Daniel Kuzozvirava Shumba is a former Zimbabwe Army colonel and businessman; he came back into active politics and rose to Masvingo Provincial Chairman and member of the Central Committee [(the highest organ)] of the ZANU-PF political party. He is a son of a founding member of ZANU, and had a strong political background. He underwent Zanla's basic military training at Chisamba, Zambia, in 1978 before continuing with his academics. Shumba's accolades extend to having served in the Special Forces (The Parachute Group) of the Zimbabwe National Army from 1983 to 1989. He established himself as a fearless fighter.

In 2006, he was fired from the party in a falling-out over the unresolved issue of the Tsholotsho agenda. Later in that year, he announced the creation of his own party, the United People's Party. The Tsholotsho issue has since been found to have been a fallacy. He did not run in the 2008 Zimbabwean presidential election, but went on to win an order in the Supreme Court of Zimbabwe.

In September 2009, Dr Daniel Shumba resigned from opposition politics and rejoined Zanu-PF. He was a highly respected and well regarded member of the Zanu-PF party, and represent it and won in Masvingo Urban constituency, in the July 2013 National Elections. Dr Daniel Shumba was a member of Zanu-PF"s highest organ, the Central Committee, and was appointed (in December, 2014) Deputy Secretary for Transport and Welfare, in the Zanu-PF's Politburo.

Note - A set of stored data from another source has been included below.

-- pv_equiv track=rewrite | github.com/GigaFlower/SJTU-Chinese-Word-Segmentation | kernel/test.py | convert_to_index_list
-- ===== SOURCE A (Python) =====
-- SPLIT = '|'
--
-- def convert_to_index_list(string: str) -> list:
--     """
--     This function convert a segmentation result to a list of start and end index of every word
--     Used to compare two segmentation result in detail in func diff()
--
--     Examples:
--     if SPLIT == '|'
--     >>> convert_to_index_list("ab|cd|e|fgh")
--     [(0,2),(2,4),(4,5),(5,8)]
--     """
--     ret = []
--     start = 0
--     l = string.split(SPLIT)
--     for i in l:
--         end = start + len(i)
--         ret.append((start, end))
--         start = end
--     return ret
-- ===== SOURCE B (Python) =====
-- SPLIT = '|'
--
-- def convert_to_index_list(string: str) -> list:
--     # Character-level scan: record each separator's position, shifted left by the
--     # number of separators already seen, as a word boundary; never splits the string.
--     bounds = [0]
--     seen = 0
--     for pos, ch in enumerate(string):
--         if ch == SPLIT:
--             seen += 1
--             bounds.append(pos - seen + 1)
--     bounds.append(len(string) - seen)
--     return list(zip(bounds, bounds[1:]))
-- ===== Notes on version B (the rewrite author's own statement) =====
-- stated objective: alternative
-- what changed: Instead of splitting the string into words and accumulating a running start over word lengths, B scans the characters once, records each separator's position shifted left by the number of separators already seen as a word boundary, appends the final boundary, and zips adjacent boundaries.
import Mathlib
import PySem

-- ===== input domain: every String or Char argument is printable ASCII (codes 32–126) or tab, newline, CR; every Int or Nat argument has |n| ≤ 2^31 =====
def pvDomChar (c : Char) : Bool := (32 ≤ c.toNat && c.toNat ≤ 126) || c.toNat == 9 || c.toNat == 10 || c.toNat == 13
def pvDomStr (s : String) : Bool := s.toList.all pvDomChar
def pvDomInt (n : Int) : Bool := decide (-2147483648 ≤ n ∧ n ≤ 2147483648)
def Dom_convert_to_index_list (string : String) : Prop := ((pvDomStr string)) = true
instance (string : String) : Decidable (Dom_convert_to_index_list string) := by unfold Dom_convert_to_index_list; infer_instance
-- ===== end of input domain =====

-- B never splits the string: it scans characters once, records each separator's position
-- (shifted by the separators already seen) as a word boundary, and zips adjacent boundaries (alternative, same cost).
-- ===== PORT A =====
-- A: split on '|', then a loop maintaining (ret, start), one append per word
def convert_to_index_list (string : String) : List (Int × Int) :=
  let l := PySem.Chars.splitOn string.toList ['|']
  (l.foldl (fun (st : List (Int × Int) × Int) (i : List Char) =>
      let e : Int := st.2 + (i.length : Int)
      (st.1 ++ [(st.2, e)], e)) ([], 0)).1

-- ===== PORT B =====
def convert_to_index_list_alt (string : String) : List (Int × Int) :=
  let cs := string.toList
  let st := (PySem.List.enumerate cs 0).foldl
    (fun (st : List Int × Int) (pc : Int × Char) =>
      if pc.2 = '|' then
        let seen := st.2 + 1
        (st.1 ++ [pc.1 - seen + 1], seen)
      else st) ([0], 0)
  let bounds := st.1 ++ [(cs.length : Int) - st.2]
  bounds.zip bounds.tail

-- ===== PRECONDITION & SPEC =====
def Spec_convert_to_index_list (string : String) (out : List (Int × Int)) : Prop := out = convert_to_index_list_alt string
instance (string : String) (out : List (Int × Int)) : Decidable (Spec_convert_to_index_list string out) := by unfold Spec_convert_to_index_list; infer_instance

-- ===== CLAIM =====
def Claim_equal_convert_to_index_list : Prop := ∀ (string : String), Dom_convert_to_index_list string → Spec_convert_to_index_list string (convert_to_index_list string)

-- ===== LEMMAS AND PROOFS =====
-- canonical result: one pair per word length, starting at s
def pvPairs (s : Int) : List Int → List (Int × Int)
  | [] => []
  | L :: t => (s, s + L) :: pvPairs (s + L) t

-- running prefix sums starting after s
def pvScan (s : Int) : List Int → List Int
  | [] => []
  | L :: t => (s + L) :: pvScan (s + L) t

-- reference single-char split
def pvSplit1 : List Char → List (List Char)
  | [] => [[]]
  | c :: t => if c = '|' then [] :: pvSplit1 t else (pvSplit1 t).modifyHead (c :: ·)

-- boundaries recorded by B's scan: word-index of each separator
def pvSepB (base : Int) : List Char → List Int
  | [] => []
  | c :: t => if c = '|' then base :: pvSepB base t else pvSepB (base + 1) t

theorem pvSplit1_ne_nil (cs : List Char) : pvSplit1 cs ≠ [] := by
  cases cs with
  | nil => simp [pvSplit1]
  | cons c t =>
      simp only [pvSplit1]
      split
      · simp
      · cases h : pvSplit1 t with
        | nil => exact absurd h (pvSplit1_ne_nil t)
        | cons w ws => simp [List.modifyHead]

theorem pvGo1 (l : List Char) (fuel : Nat) (cur : List Char) (acc : List (List Char))
    (h : l.length ≤ fuel) :
    PySem.Chars.splitOn.go ['|'] fuel l cur acc
      = acc.reverse ++ (pvSplit1 l).modifyHead (cur.reverse ++ ·) := by
  induction l generalizing fuel cur acc with
  | nil =>
      rw [PySem.Chars.splitOn.go.eq_def]
      cases fuel <;> simp [pvSplit1, List.modifyHead]
  | cons c rest ih =>
      rw [PySem.Chars.splitOn.go.eq_def]
      cases fuel with
      | zero => simp at h
      | succ f =>
          simp only [List.length_cons, Nat.succ_le_succ_iff] at h
          by_cases hc : c = '|'
          · subst hc
            simp only [List.isPrefixOf, beq_self_eq_true, Bool.true_and, if_true,
              List.length_cons, List.length_nil, List.drop_succ_cons, List.drop_zero]
            rw [ih f [] (cur.reverse :: acc) h]
            obtain ⟨w, ws, hw⟩ := List.exists_cons_of_ne_nil (pvSplit1_ne_nil rest)
            simp [pvSplit1, hw, List.modifyHead]
          · simp only [List.isPrefixOf, Bool.and_eq_true, beq_iff_eq]
            rw [if_neg (by simp; exact fun hb => hc hb.symm)]
            rw [ih f (c :: cur) acc h]
            simp only [pvSplit1, if_neg hc]
            obtain ⟨w, ws, hw⟩ := List.exists_cons_of_ne_nil (pvSplit1_ne_nil rest)
            simp [hw, List.modifyHead]

theorem pvSplitOn_eq (cs : List Char) :
    PySem.Chars.splitOn cs ['|'] = pvSplit1 cs := by
  have := pvGo1 cs (cs.length + 1) [] [] (by omega)
  rw [PySem.Chars.splitOn, this]
  obtain ⟨w, ws, hw⟩ := List.exists_cons_of_ne_nil (pvSplit1_ne_nil cs)
  simp [hw, List.modifyHead]

theorem pvA_fold (ws : List (List Char)) (acc : List (Int × Int)) (s : Int) :
    (ws.foldl (fun (st : List (Int × Int) × Int) (i : List Char) =>
        (st.1 ++ [(st.2, st.2 + (i.length : Int))], st.2 + (i.length : Int))) (acc, s)).1
      = acc ++ pvPairs s (ws.map (fun w => (w.length : Int))) := by
  induction ws generalizing acc s with
  | nil => simp [pvPairs]
  | cons w t ih => simp [List.foldl, pvPairs, ih]

theorem pvB_fold (cs : List Char) (off : Int) (acc : List Int) (seen : Int) :
    (PySem.List.enumerate cs off).foldl
      (fun (st : List Int × Int) (pc : Int × Char) =>
        if pc.2 = '|' then (st.1 ++ [pc.1 - (st.2 + 1) + 1], st.2 + 1) else st) (acc, seen)
      = (acc ++ pvSepB (off - seen) cs, seen + (cs.count '|' : Int)) := by
  induction cs generalizing off acc seen with
  | nil => simp [PySem.List.enumerate_nil, pvSepB]
  | cons c t ih =>
      rw [PySem.List.enumerate_cons]
      simp only [List.foldl_cons]
      by_cases hc : c = '|'
      · subst hc
        rw [if_pos rfl, ih]
        simp only [pvSepB, List.count_cons_self, Prod.mk.injEq]
        refine ⟨?_, by push_cast; omega⟩
        have h1 : off + 1 - (seen + 1) = off - seen := by omega
        have h2 : off - (seen + 1) + 1 = off - seen := by omega
        rw [h1, h2, List.append_assoc]
        rfl
      · rw [if_neg hc, ih]
        simp only [pvSepB, if_neg hc, Prod.mk.injEq]
        refine ⟨?_, by rw [List.count_cons_of_ne hc]⟩
        have h1 : off + 1 - seen = off - seen + 1 := by omega
        rw [h1]

theorem pvKey (cs : List Char) (s : Int) :
    pvSepB s cs ++ [s + ((cs.length : Int) - (cs.count '|' : Int))]
      = pvScan s ((pvSplit1 cs).map (fun w => (w.length : Int))) := by
  induction cs generalizing s with
  | nil => simp [pvSepB, pvSplit1, pvScan]
  | cons c t ih =>
      by_cases hc : c = '|'
      · subst hc
        have ht := ih s
        simp only [pvSepB, pvSplit1, List.count_cons_self, List.length_cons]
        push_cast at ht ⊢
        rw [show s + ((t.length : Int) + 1 - ((t.count '|' : Int) + 1))
              = s + ((t.length : Int) - (t.count '|' : Int)) from by omega]
        rw [List.cons_append, ht]
        simp [pvScan]
      · obtain ⟨w, ws, hw⟩ := List.exists_cons_of_ne_nil (pvSplit1_ne_nil t)
        simp only [pvSepB, if_neg hc, pvSplit1, hw, List.modifyHead,
          List.map_cons, pvScan, List.length_cons, List.count_cons_of_ne hc]
        have ht := ih (s + 1)
        rw [hw] at ht
        simp only [List.map_cons, pvScan] at ht
        push_cast at ht ⊢
        rw [show s + ((w.length : Int) + 1) = s + 1 + (w.length : Int) from by omega]
        rw [show s + ((t.length : Int) + 1 - (t.count '|' : Int))
              = s + 1 + ((t.length : Int) - (t.count '|' : Int)) from by omega]
        exact ht

theorem pvZip_pairs (ls : List Int) (s : Int) :
    (s :: pvScan s ls).zip (pvScan s ls) = pvPairs s ls := by
  induction ls generalizing s with
  | nil => simp [pvScan, pvPairs]
  | cons L t ih =>
      simp only [pvScan, pvPairs, List.zip, List.zipWith]
      exact congrArg _ (ih (s + L))

-- ===== VERDICT =====
theorem convert_to_index_list_spec : Claim_equal_convert_to_index_list := by
  intro string _
  unfold Spec_convert_to_index_list convert_to_index_list convert_to_index_list_alt
  simp only []
  rw [pvA_fold, pvB_fold string.toList 0 [0] 0, pvSplitOn_eq]
  have h0 : (0 : Int) - 0 = 0 := by omega
  rw [h0]
  have hb : ([0] ++ pvSepB 0 string.toList)
        ++ [(string.toList.length : Int) - (0 + (string.toList.count '|' : Int))]
      = (0 : Int) :: pvScan 0 ((pvSplit1 string.toList).map (fun w => (w.length : Int))) := by
    rw [← pvKey string.toList 0]
    simp
  rw [hb]
  rw [List.tail_cons, pvZip_pairs]
  simp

It had become clear that Dr Daniel Shumba's principled position on the broader issues of national policy, corruption, and constitutionalism created serious conflicts within the Zanu PF system. He left Zanu PF in December 2017 following the coup, leading to the formation of the United Democratic Alliance (UDA). Dr Daniel Shumba is the founding President of the UDA. He contested the highly controversial July 30, 2018 Presidential elections. He was a Respondent in the Constitutional Court Application challenging the results of Presidential election. His Party's manifesto and national turnaround strategies are said to be unmatched in terms of both content and process ownership.

He is a well mannered person known to be open, yet firm and direct in his dealings. He is a highly regarded parliamentarian and seats on its highest committee, the Standing Rules & Orders Committee (SROC), he was an influential and key member of the Justice & Legal Portfolio committee, and was also the esteemed Chairman of the Mines and Energy Portfolio committee.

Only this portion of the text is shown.